*Task description:*
Needed from the entries below: every line that holds the word "isEmpty".

*Task data:*
-- pv_equiv track=rewrite | github.com/trylek/utils | canon/canon.py | apply_re_shortcuts
-- ===== SOURCE A (Python) =====
-- directive_map = {
--     # call or invoke
--     "C": {"content": r"call|invoke"},
--     # operand
--     #
--     # This is a bit too permissive - should this be the same as "LlvmParser.variable"?
--     # but "variable" doesn't allow integer constants
--     # "O": { "content" : r"(?:%|!)?\d+|(?:%[a-zA-Z.]+(?:[0-9]+[A-Za-z.]+)*)\d*" },
--     #
--     # Some other possibilities:
--     # - Just allow anything -  something like .+ or [^, ]+
--     # - Try to capture the "name" part of an operand so that
--     #   variable123 and variable456 would match
--     #   but variable123 and broken456 would not.
--     "O": {"content": r"(?:%(?:[A-Za-z0-9]+(?:_|\.?[A-Za-z0-9]*)*))(?:-?\d+|in)?"},
--     # Debug operand
--     "g": {"prefix": r", !dbg !", "content": r"\d+", "numeric": r"%d"},
--     # Register
--     "r": {"content": r"[wxrq](?:\d+|zr)"},  # registers
--     # Vector type elements
--     "V": {"content": r"i\d+|float|double"},
--     # ARM64 memory operand offset ", #123" in "[reg, #123]"
--     "offset": {"prefix": r", #", "content": r"\d+", "numeric": r"%d"},
-- }
--
-- def get_shortcut(key, is_numeric_extract, group_name):
--     entry = directive_map.get(key)
--     if entry is None:
--         return None
--     has_outer_wrapper = False
--     result = entry["numeric" if is_numeric_extract else "content"]
--     if group_name:
--         result = "(?P<" + group_name + ">" + result + ")"
--         has_outer_wrapper = True
--     prefix = entry.get("prefix")
--     if prefix:
--         result = prefix + result
--         has_outer_wrapper = False
--     if not has_outer_wrapper:
--         result = "(?:" + result + ")"
--     return result
--
-- def apply_re_shortcuts(regex, is_numeric_extract=False, group_name=None):
--     capture_group_added = False
--     index = 0
--     re_parts = []
--
--     while index < len(regex):
--         tilde = regex.find("~", index)
--         if tilde == -1:
--             break
--
--         re_parts.append(regex[index:tilde])
--
--         next_tilde = regex.find("~", tilde + 1)
--         if next_tilde == -1:
--             raise ValueError("mismatched ~ in re")
--
--         if tilde + 1 == next_tilde:
--             re_parts.append("~")
--             index = tilde + 2
--             continue
--
--         index = next_tilde + 1
--         name = regex[tilde + 1 : next_tilde]
--         value = get_shortcut(name, is_numeric_extract, group_name)
--         if value is None:
--             raise ValueError("Unknown type {}".format(name))
--
--         if group_name:
--             capture_group_added = True
--         re_parts.append(value)
--
--     re_parts.append(regex[index:])
--     return ("".join(re_parts), capture_group_added)
-- ===== SOURCE B (Python) =====
-- directive_map = {
--     "C": {"content": r"call|invoke"},
--     "O": {"content": r"(?:%(?:[A-Za-z0-9]+(?:_|\.?[A-Za-z0-9]*)*))(?:-?\d+|in)?"},
--     "g": {"prefix": r", !dbg !", "content": r"\d+", "numeric": r"%d"},
--     "r": {"content": r"[wxrq](?:\d+|zr)"},
--     "V": {"content": r"i\d+|float|double"},
--     "offset": {"prefix": r", #", "content": r"\d+", "numeric": r"%d"},
-- }
--
-- def get_shortcut(key, is_numeric_extract, group_name):
--     entry = directive_map.get(key)
--     if entry is None:
--         return None
--     has_outer_wrapper = False
--     result = entry["numeric" if is_numeric_extract else "content"]
--     if group_name:
--         result = "(?P<" + group_name + ">" + result + ")"
--         has_outer_wrapper = True
--     prefix = entry.get("prefix")
--     if prefix:
--         result = prefix + result
--         has_outer_wrapper = False
--     if not has_outer_wrapper:
--         result = "(?:" + result + ")"
--     return result
--
-- def apply_re_shortcuts(regex, is_numeric_extract=False, group_name=None):
--     def expand(parts):
--         # parts is a non-empty tail of regex.split("~"); returns (expanded, captured)
--         if len(parts) == 1:
--             return parts[0], False
--         if len(parts) == 2:
--             raise ValueError("mismatched ~ in re")
--         lit, name, rest = parts[0], parts[1], parts[2:]
--         if name == "":
--             tail, cap = expand(rest)
--             return lit + "~" + tail, cap
--         value = get_shortcut(name, is_numeric_extract, group_name)
--         if value is None:
--             raise ValueError("Unknown type {}".format(name))
--         tail, cap = expand(rest)
--         return lit + value + tail, cap or bool(group_name)
--     return expand(regex.split("~"))
-- ===== Notes on version B (the rewrite author's own statement) =====
-- stated objective: alternative
-- what changed: Replaces A's index-based while loop over find('~', index) with an accumulator list and final join by splitting the regex on '~' once and recursing over the (literal, token) pairs of the split, assembling the result back-to-front.
import Mathlib
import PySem

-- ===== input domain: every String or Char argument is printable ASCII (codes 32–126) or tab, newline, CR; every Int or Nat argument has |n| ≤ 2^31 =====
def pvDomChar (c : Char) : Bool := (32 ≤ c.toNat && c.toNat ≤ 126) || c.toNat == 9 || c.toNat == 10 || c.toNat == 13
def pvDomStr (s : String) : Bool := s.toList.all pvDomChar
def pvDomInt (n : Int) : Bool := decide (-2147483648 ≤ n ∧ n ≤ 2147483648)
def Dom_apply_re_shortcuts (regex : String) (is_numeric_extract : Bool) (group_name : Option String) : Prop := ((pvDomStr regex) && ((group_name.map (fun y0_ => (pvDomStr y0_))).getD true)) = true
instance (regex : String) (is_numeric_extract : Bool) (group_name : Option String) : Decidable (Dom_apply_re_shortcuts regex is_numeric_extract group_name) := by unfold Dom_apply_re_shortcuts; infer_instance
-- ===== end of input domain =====

-- B re-implements A's index/find scanning loop as split-on-"~" plus a recursion over the
-- token pairs that builds the result back-to-front; same return value wherever A returns.

-- ===== shared module-level helpers (directive_map and get_shortcut appear verbatim in both Pythons) =====

def pvDirectiveMap : PySem.Dict (List Char) (PySem.Dict (List Char) (List Char)) :=
  PySem.Dict.mk
    [("C".toList, PySem.Dict.mk [("content".toList, "call|invoke".toList)]),
     ("O".toList, PySem.Dict.mk [("content".toList, "(?:%(?:[A-Za-z0-9]+(?:_|\\.?[A-Za-z0-9]*)*))(?:-?\\d+|in)?".toList)]),
     ("g".toList, PySem.Dict.mk [("prefix".toList, ", !dbg !".toList), ("content".toList, "\\d+".toList), ("numeric".toList, "%d".toList)]),
     ("r".toList, PySem.Dict.mk [("content".toList, "[wxrq](?:\\d+|zr)".toList)]),
     ("V".toList, PySem.Dict.mk [("content".toList, "i\\d+|float|double".toList)]),
     ("offset".toList, PySem.Dict.mk [("prefix".toList, ", #".toList), ("content".toList, "\\d+".toList), ("numeric".toList, "%d".toList)])]

-- Python truthiness of the optional group_name string
def pvTruthy (g : Option String) : Bool :=
  match g with
  | none => false
  | some s => !s.toList.isEmpty

-- get_shortcut; outer `none` = the KeyError Python raises when entry["numeric"] is missing,
-- `some none` = Python's None (unknown key)
def pvGetShortcut (key : List Char) (isNum : Bool) (g : Option String) : Option (Option (List Char)) :=
  match PySem.Dict.get? pvDirectiveMap key with
  | none => some none
  | some entry =>
    match PySem.Dict.get? entry (if isNum then "numeric".toList else "content".toList) with
    | none => none
    | some r0 =>
      let st1 := if pvTruthy g then ("(?P<".toList ++ (g.getD "").toList ++ ">".toList ++ r0 ++ ")".toList, true) else (r0, false)
      let st2 :=
        match PySem.Dict.get? entry "prefix".toList with
        | some p => if !p.isEmpty then (p ++ st1.1, false) else st1
        | none => st1
      some (some (if !st2.2 then "(?:".toList ++ st2.1 ++ ")".toList else st2.1))

-- ===== PORT A =====

-- A-side termination facts about find and findFrom, cited by the loop below
lemma pvSingletonPrefix (c : Char) (s : List Char) (i : Nat) :
    [c] <+: s.drop i ↔ s[i]? = some c := by
  rw [← List.head?_drop]
  constructor
  · rintro ⟨r, hr⟩
    rw [← hr]; rfl
  · intro hh
    cases hd : s.drop i with
    | nil => rw [hd] at hh; simp at hh
    | cons a t =>
      rw [hd] at hh; simp at hh; subst hh; exact ⟨t, rfl⟩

*Result of this task:*
  | some s => !s.toList.isEmpty
        | some p => if !p.isEmpty then (p ++ st1.1, false) else st1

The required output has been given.